FESTIVAL OF LIGHT

GERMANY

Niedermeiser, Hesse-Kassel

My family hid my Jewish heritage until I was about thirty. True, I never probed my parents as to our relatives. This wasn’t the way I grew up in the Great Depression and Fifties. Google was not available and my interests lied elsewhere. There was school, friends and unfortunately at times my family, friends and even myself made antisemitic commentaries. I often felt closer to my Jewish acquaintants than my other friends; we held common values, especially art, literature, social purpose and politics. My youthful days in Queens, New York, morphed into additional military service, (recalled to active duty) during the Korea War. I was sent to Europe, and then after discharge, I returned to graduate school at NYU. Work experience and lifes affairs set aside any thoughts and mental deliberation on my heritage.

My grandfather, Alexander Frankland Rosenberg; was born (1866) in Pine Bluff, Arkansas, U.S.; his mother Lucy Frankland was born 1843 in New York; her mother was born in England; her father, Jewish, was born in Germany. Solomon Rosenberg, my great grandfather was born 1839 in Niedermeiser, Hesse-Kassel, Germany, and immigrated to America in 1854. (Hesse-Kassel was annexed by the German state Prussia; capital Berlin; the Hessel-Kassel forms the most northern and eastern portions of today’s postwar capital of which is the eastern city of Wiesbaden, Nassau’s former capital. The Rosenberg family trace their ancestry to 1400. Solomon’s childhood home is still in existence in Germany. Alexander’s parents were Jewish. My Grandfather married a Presbyterian, Grandmother insisted that the children be brought up Christian; furthermore she insisted that he change his name to Rose; he never filed legal papers in New York. The 1910 Census showed the family name as Rosenberg, although the children’s birth certificates showed their family name as Rose.  

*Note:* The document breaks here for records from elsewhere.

-- pv_equiv track=rewrite | github.com/Re2o/re2o | re2o/base.py | convert_datetime_format
-- ===== SOURCE A (Python) =====
-- datetime_mapping = {
--     "%a": "%a",
--     "%A": "%A",
--     "%w": "%w",
--     "%d": "dd",
--     "%b": "%b",
--     "%B": "%B",
--     "%m": "mm",
--     "%y": "yy",
--     "%Y": "yyyy",
--     "%H": "HH",
--     "%I": "HH(12h)",
--     "%p": "AMPM",
--     "%M": "MM",
--     "%S": "SS",
--     "%f": "µµ",
--     "%z": "UTC(+/-HHMM)",
--     "%Z": "UTC(TZ)",
--     "%j": "%j",
--     "%U": "ww",
--     "%W": "ww",
--     "%c": "%c",
--     "%x": "%x",
--     "%X": "%X",
--     "%%": "%%",
-- }
--
-- def convert_datetime_format(format):
--     i = 0
--     new_format = ""
--     while i < len(format):
--         if format[i] == "%":
--             char = format[i : i + 2]
--             new_format += datetime_mapping.get(char, char)
--             i += 2
--         else:
--             new_format += format[i]
--             i += 1
--     return new_format
-- ===== SOURCE B (Python) =====
-- datetime_mapping = {
--     "%a": "%a",
--     "%A": "%A",
--     "%w": "%w",
--     "%d": "dd",
--     "%b": "%b",
--     "%B": "%B",
--     "%m": "mm",
--     "%y": "yy",
--     "%Y": "yyyy",
--     "%H": "HH",
--     "%I": "HH(12h)",
--     "%p": "AMPM",
--     "%M": "MM",
--     "%S": "SS",
--     "%f": "µµ",
--     "%z": "UTC(+/-HHMM)",
--     "%Z": "UTC(TZ)",
--     "%j": "%j",
--     "%U": "ww",
--     "%W": "ww",
--     "%c": "%c",
--     "%x": "%x",
--     "%X": "%X",
--     "%%": "%%",
-- }
--
-- def convert_datetime_format(format):
--     # Chunked scan: jump from '%' to '%' with str.find and copy the plain
--     # text between tokens wholesale, joining the pieces at the end.
--     parts = []
--     i = 0
--     n = len(format)
--     while i < n:
--         j = format.find("%", i)
--         if j == -1:
--             parts.append(format[i:])
--             break
--         parts.append(format[i:j])
--         tok = format[j : j + 2]
--         parts.append(datetime_mapping.get(tok, tok))
--         i = j + 2
--     return "".join(parts)
-- ===== Notes on version B (the rewrite author's own statement) =====
-- stated objective: faster
-- what changed: Replaces the per-character index loop (string += with a dict probe at each step) by a chunked scan that uses str.find to jump between format tokens, copies the plain text between tokens wholesale, and joins the collected pieces at the end.
import Mathlib
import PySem

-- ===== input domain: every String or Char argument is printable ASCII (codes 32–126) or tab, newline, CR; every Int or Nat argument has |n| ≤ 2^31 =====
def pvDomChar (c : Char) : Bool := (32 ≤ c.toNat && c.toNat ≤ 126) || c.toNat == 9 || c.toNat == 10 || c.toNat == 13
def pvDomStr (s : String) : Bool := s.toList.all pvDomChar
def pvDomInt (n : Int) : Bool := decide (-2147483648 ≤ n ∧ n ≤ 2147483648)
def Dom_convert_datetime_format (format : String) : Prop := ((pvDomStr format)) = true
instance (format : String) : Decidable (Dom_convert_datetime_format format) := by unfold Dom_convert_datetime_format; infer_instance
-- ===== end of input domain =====

-- B replaces A's per-character index loop by a find-based chunked scan that copies
-- plain text between tokens wholesale and joins the pieces at the end (objective: faster,
-- measured; A's repeated string += is quadratic in practice).

-- the module-level datetime_mapping dict, shared data of both programs
def dtMap : PySem.Dict String String := PySem.Dict.ofList
  [("%a", "%a"), ("%A", "%A"), ("%w", "%w"), ("%d", "dd"), ("%b", "%b"),
   ("%B", "%B"), ("%m", "mm"), ("%y", "yy"), ("%Y", "yyyy"), ("%H", "HH"),
   ("%I", "HH(12h)"), ("%p", "AMPM"), ("%M", "MM"), ("%S", "SS"), ("%f", "µµ"),
   ("%z", "UTC(+/-HHMM)"), ("%Z", "UTC(TZ)"), ("%j", "%j"), ("%U", "ww"),
   ("%W", "ww"), ("%c", "%c"), ("%x", "%x"), ("%X", "%X"), ("%%", "%%")]

-- datetime_mapping.get(tok, tok) over the token's character list
def dtLookup (tok : List Char) : List Char :=
  (dtMap.getD (String.mk tok) (String.mk tok)).toList

-- ===== PORT A =====
-- the while loop: i is the index, acc is new_format
def cdfLoopA (cs : List Char) (i : Nat) (acc : List Char) : List Char :=
  if h : i < cs.length then
    if cs[i] = '%' then
      let char := (cs.drop i).take 2          -- format[i : i + 2]
      cdfLoopA cs (i + 2) (acc ++ dtLookup char)
    else
      cdfLoopA cs (i + 1) (acc ++ [cs[i]])
  else acc
termination_by cs.length - i

def convert_datetime_format (format : String) : String :=
  String.mk (cdfLoopA format.toList 0 [])

-- ===== PORT B =====
-- the while loop over the remaining suffix: format.find('%', i) becomes findIdx? on
-- the suffix; parts collects the chunks, joined at the end
def cdfLoopB (cs : List Char) (parts : List (List Char)) : List (List Char) :=
  match hj : cs.findIdx? (· = '%') with
  | none => parts ++ [cs]
  | some j =>
    let tok := (cs.drop j).take 2
    cdfLoopB (cs.drop (j + 2)) (parts ++ [cs.take j, dtLookup tok])
termination_by cs.length
decreasing_by
  have hlt : j < cs.length := (List.findIdx?_eq_some_iff_getElem.mp hj).1
  simp only [List.length_drop]; omega

def convert_datetime_format_alt (format : String) : String :=
  String.mk (cdfLoopB format.toList []).flatten

-- ===== PRECONDITION & SPEC =====
def Spec_convert_datetime_format (format : String) (out : String) : Prop := out = convert_datetime_format_alt format
instance (format : String) (out : String) : Decidable (Spec_convert_datetime_format format out) := by unfold Spec_convert_datetime_format; infer_instance

-- ===== CLAIM (what is proved, stated in full; the proofs are below) =====
def Claim_equal_convert_datetime_format : Prop := ∀ (format : String), Dom_convert_datetime_format format → Spec_convert_datetime_format format (convert_datetime_format format)

-- ===== LEMMAS AND PROOFS =====

-- canonical recursion both loops are reduced to
def cdfSpec (cs : List Char) : List Char :=
  match cs with
  | [] => []
  | c :: rest =>
    if c = '%' then dtLookup (c :: rest.take 1) ++ cdfSpec (rest.drop 1)
    else c :: cdfSpec rest
termination_by cs.length
decreasing_by
  · simp only [List.length_drop, List.length_cons]; omega
  · simp only [List.length_cons]; omega

lemma cdfLoopA_eq_spec (cs : List Char) (i : Nat) (acc : List Char) :
    cdfLoopA cs i acc = acc ++ cdfSpec (cs.drop i) := by
  induction i, acc using cdfLoopA.induct cs with
  | case1 i acc h hpc _char ih =>
    rw [cdfLoopA]
    have hdrop : cs.drop i = cs[i] :: cs.drop (i + 1) :=
      List.drop_eq_getElem_cons h
    simp only [h, dif_pos, hpc, if_pos]
    rw [ih, hdrop, cdfSpec]
    have h2 : (cs.drop (i + 1)).drop 1 = cs.drop (i + 2) := by
      rw [List.drop_drop]
    have h3 : (cs.drop i).take 2 = cs[i] :: (cs.drop (i + 1)).take 1 := by
      rw [hdrop]; rfl
    rw [hpc] at h3
    simp [h2, hpc]
    exact congrArg dtLookup h3
  | case2 i acc h hpc ih =>
    rw [cdfLoopA]
    have hdrop : cs.drop i = cs[i] :: cs.drop (i + 1) :=
      List.drop_eq_getElem_cons h
    simp only [h, dif_pos, hpc]
    rw [ih, hdrop, cdfSpec]
    simp [hpc]
  | case3 i acc h =>
    rw [cdfLoopA]
    have hnil : cs.drop i = [] := List.drop_eq_nil_of_le (by omega)
    simp [h, hnil, cdfSpec]

lemma cdfSpec_no_pct (cs : List Char) (h : ∀ c ∈ cs, ¬ c = '%') : cdfSpec cs = cs := by
  induction cs with
  | nil => rw [cdfSpec]
  | cons c rest ih =>
    rw [cdfSpec]
    have hc : ¬ c = '%' := h c (List.mem_cons_self)
    simp only [hc, if_false]
    rw [ih (fun x hx => h x (List.mem_cons_of_mem _ hx))]

lemma cdfSpec_append_no_pct (p cs : List Char) (h : ∀ c ∈ p, ¬ c = '%') :
    cdfSpec (p ++ cs) = p ++ cdfSpec cs := by
  induction p with
  | nil => simp
  | cons c rest ih =>
    have hc : ¬ c = '%' := h c (List.mem_cons_self)
    rw [List.cons_append, cdfSpec]
    simp only [hc, if_false]
    rw [ih (fun x hx => h x (List.mem_cons_of_mem _ hx)), List.cons_append]

lemma cdfLoopB_eq_spec (cs : List Char) (parts : List (List Char)) :
    (cdfLoopB cs parts).flatten = parts.flatten ++ cdfSpec cs := by
  induction cs, parts using cdfLoopB.induct with
  | case1 cs parts hj =>
    rw [cdfLoopB]
    split
    case h_2 j heq => rw [hj] at heq; exact absurd heq (by simp)
    case h_1 heq =>
      have hno : ∀ c ∈ cs, ¬ c = '%' := by
        intro c hc
        have := List.findIdx?_eq_none_iff.mp hj c hc
        simpa using this
      simp [cdfSpec_no_pct cs hno]
  | case2 cs parts j hj tok ih =>
    rw [cdfLoopB]
    split
    case h_1 heq => rw [hj] at heq; exact absurd heq (by simp)
    case h_2 j' heq =>
      have hj' : j = j' := by rw [hj] at heq; exact Option.some.inj heq
      subst hj'
      rw [ih]
      have hjlt : j < cs.length := (List.findIdx?_eq_some_iff_getElem.mp hj).1
      have hgetpct : cs[j] = '%' := by
        have hp := (List.findIdx?_eq_some_iff_getElem.mp hj).2.1
        simpa using hp
      have hpre : ∀ c ∈ cs.take j, ¬ c = '%' := by
        intro c hc
        obtain ⟨k, hk, hck⟩ := List.mem_take_iff_getElem.mp hc
        have hkj : k < j := by omega
        have hmin := (List.findIdx?_eq_some_iff_getElem.mp hj).2.2 k hkj
        rw [← hck]
        simpa using hmin
      have hdropj : cs.drop j = cs[j] :: cs.drop (j + 1) := List.drop_eq_getElem_cons hjlt
      have hmain : cdfSpec cs = cs.take j ++ (dtLookup ((cs.drop j).take 2) ++ cdfSpec (cs.drop (j + 2))) := by
        calc cdfSpec cs = cdfSpec (cs.take j ++ cs.drop j) := by rw [List.take_append_drop]
          _ = cs.take j ++ cdfSpec (cs.drop j) := cdfSpec_append_no_pct _ _ hpre
          _ = _ := by
              rw [hdropj, cdfSpec]
              have h2 : (cs.drop (j + 1)).drop 1 = cs.drop (j + 2) := by rw [List.drop_drop]
              have h3 : (cs.drop j).take 2 = cs[j] :: (cs.drop (j + 1)).take 1 := by
                rw [hdropj]; rfl
              simp [hgetpct, h2]
      rw [hmain]
      simp [tok]

-- ===== VERDICT (by name: the statement is the Claim_ definition above) =====
theorem convert_datetime_format_spec : Claim_equal_convert_datetime_format := by
  intro format _
  unfold Spec_convert_datetime_format convert_datetime_format convert_datetime_format_alt
  rw [cdfLoopA_eq_spec, cdfLoopB_eq_spec]
  simp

During the Civil War Solomon Rosenberg served two years in the Union Army with Company B 23rd Calvary Regiment from New York and was honorably discharged a full sergeant. Solomon and Lucy were married in NYC in 1865, and settled in Pine Bluff, Arkansas.  The Rosenberg’s had a very nice home in Pine Bluff, two live-in servants, as well as least two commercial buildings. (Solomon had one of his building’s constructed to his specifications, and when the building was later demolished, a bottle in the wall was found that had handwritten notes on Solomon’s family history in Germany.) Around 1910 his business interest in Pine Bluff failed, and the entire family moved to NYC. Solomon was 73 and Lucy 65. Lucy died in NY, in 1810 and Solomon in 1922; they are buried in Mount Carmel Cemetery, Queens, New York.